Historical background of the voyager programmes
The Voyager programs were launched in America in 1977 with an aim of studying the planetary systems in Jupiter and Saturn. Initially, Voyager 1 and Voyager 2 were used in this mission for 12 years until 1989. After this period, Voyager Interstellar Mission (VIM) was launched with an objective of extending the exploration of the solar system.
VIM background and mission
According to NASA (6), the scope of VIM goes beyond Jupiter and Saturn planets to include outer planets and outer limits of the sun’s influence. The mission seeks to establish the heliopause frontier, outer limits of the solar wind and outside limits of sun’s influence.
VIM phases and characteristics of these phases
The VIM has three distinctive phases. These are heliosheath exploration phase, terminal shock phase and interstellar exploration phase (Ludwig & Taylor 1). The terminal shock phase is characterized by the two initial voyager’s operations in the sun’s magnetic field. This field is characterized by supersonic wind that dominates the plasma particles. The interstellar winds hold the supersonic solar winds from expanding beyond their limits. At the terminal shock phase, the slow wind reduces its velocity from supersonic speed to subsonic speed. Further, the magnetic field orientation and changes in the direction of plasma flow takes place during this phase.

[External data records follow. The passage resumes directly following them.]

-- ===== PORT B =====
-- Python compares equal-length int 3-tuples lexicographically; that comparison is ported
-- exactly as the lex order on Int ×ₗ (Int ×ₗ Int) used as the sort key.
def column_even_ascend_odd_descend_alt (a : List (List Int)) : List (List Int) :=
  let n := a.length
  let w := (PySem.List.pyGetD a 0 []).length
  let flat := PySem.List.sorted
      ((PySem.List.pyRange 0 (w : Int) 1).flatMap (fun i =>
        (PySem.List.pyRange 0 (n : Int) 1).map (fun j =>
          (i, if PySem.Int.mod i 2 ≠ 0
              then PySem.List.pyGetD (PySem.List.pyGetD a j []) i 0
              else -(PySem.List.pyGetD (PySem.List.pyGetD a j []) i 0), j))))
      (fun t => toLex (t.1, toLex (t.2.1, t.2.2)))
  (PySem.List.pyRange 0 (flat.length : Int) 1).foldl (fun m k =>
    let t := PySem.List.pyGetD flat k ((0:Int), (0:Int), (0:Int))
    PySem.List.pySetD m (PySem.Int.mod k (n : Int))
      (PySem.List.pySetD (PySem.List.pyGetD m (PySem.Int.mod k (n : Int)) []) t.1
        (if PySem.Int.mod t.1 2 ≠ 0 then t.2.1 else -t.2.1))) a

-- ===== PRECONDITION & SPEC =====
-- Pre_ excludes exactly the inputs on which the Python A raises IndexError: the empty
-- matrix (a[0]) and ragged matrices with a row shorter than the first row (a[j][i]).
def Pre_column_even_ascend_odd_descend (a : List (List Int)) : Prop :=
  a ≠ [] ∧ ∀ r ∈ a, (PySem.List.pyGetD a 0 []).length ≤ r.length
instance (a : List (List Int)) : Decidable (Pre_column_even_ascend_odd_descend a) := by
  unfold Pre_column_even_ascend_odd_descend; infer_instance
lemma pvChainR_set {right : List Int} {n : Int} (m v : Int) (hm0 : 0 ≤ m)
    (hnlen : n < (right.length : Int)) :
    ∀ {j : Int} {st : List Int}, PvChainR right n j st → m < j →
    PvChainR (PySem.List.pySetD right m v) n j st := by
  intro j st h
  induction h with
  | nil => intro _; exact PvChainR.nil
  | cons j rest h1 h2 h3 ih =>
    intro hj
    have hg : pvGetI (PySem.List.pySetD right m v) j = pvGetI right j := by
      rw [pvGetI_pySetD right m j v hm0 (by omega) (by omega)]
      simp [show j ≠ m by omega]
    refine PvChainR.cons j rest h1 ?_ ?_
    · rw [hg]; exact h2
    · rw [hg]; exact ih (by omega)

lemma pop_jumpR (seq right : List Int) (n v : Int) {j : Int} {st : List Int}
    (h : PvChainR right n j st) : ∀ f : Nat, st.length ≤ f →
    j ≤ pvJumpR seq right n v f j ∧ PvChainR right n (pvJumpR seq right n v f j) (pvPopR seq v st) := by
  induction h with
  | nil =>
    intro f _
    rw [pvJumpR_top]
    exact ⟨le_refl _, PvChainR.nil⟩
  | cons j rest h1 h2 h3 ih =>
    intro f hf
    cases f with
    | zero => simp at hf
    | succ f =>
      by_cases hc : pvGetI seq j > v
      · have hj : pvJumpR seq right n v (f+1) j = pvJumpR seq right n v f (pvGetI right j + 1) := by
          simp [pvJumpR, h1, hc]
        have hp : pvPopR seq v (j :: rest) = pvPopR seq v rest := by
          simp [pvPopR, hc]
        obtain ⟨ha, hb⟩ := ih f (by simpa using hf)
        rw [hj, hp]
        exact ⟨by omega, hb⟩
      · have hj : pvJumpR seq right n v (f+1) j = j := by
          simp [pvJumpR, hc]
        have hp : pvPopR seq v (j :: rest) = j :: rest := by
          simp [pvPopR, hc]
        rw [hj, hp]
        exact ⟨le_refl j, PvChainR.cons j rest h1 h2 h3⟩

The termination shock phase paved way for the heliosheath exploration phase. The phase is dominated by the solar wind’s particles and sun’s magnetic field. This phase will be terminated when VIM passes the outer frontier of the solar wind and sun’s magnetic field (heliopause). Scientific researchers have indicated that no spacecraft has ever reached the heliopause region. According to Gray, it is estimated that the region might be between 8 and 14 billion miles from the solar, and the solar winds blows at an estimated 250,000 miles/hour. It is further estimated that the VIM will cross the heliopause region in between 10 and 20 years time. This process may take several astronomical units for VIM to traverse the heliopause. The complete passing of this phase will characterize the beginning of the interstellar exploration phase, which is the main goal of VIM.
VIM teams and their roles
The VIM has five main investigating teams that are working tirelessly to see the fulfillment of its mission. These are plasma wave investigation, plasma investigation, magnetic field investigation, cosmic ray investigation and low energy charged particle investigation (voyager.jpl.nasa.gov). These teams are focused on the collecting, analysis, investigation and evaluation of data acquired from VIM. The data acquired includes the composition, energy content and direction of cosmic rays, sun’s magnetic fields, strength and orientation. In addition, radio emissions and hydrogen distribution are equally important considerations in the investigation process. This data is captured in the Digital Tape Recorder (DTR) for processing. After it is electronically processed, the data is availed through electronic files (voyager.jpl.nasa.gov).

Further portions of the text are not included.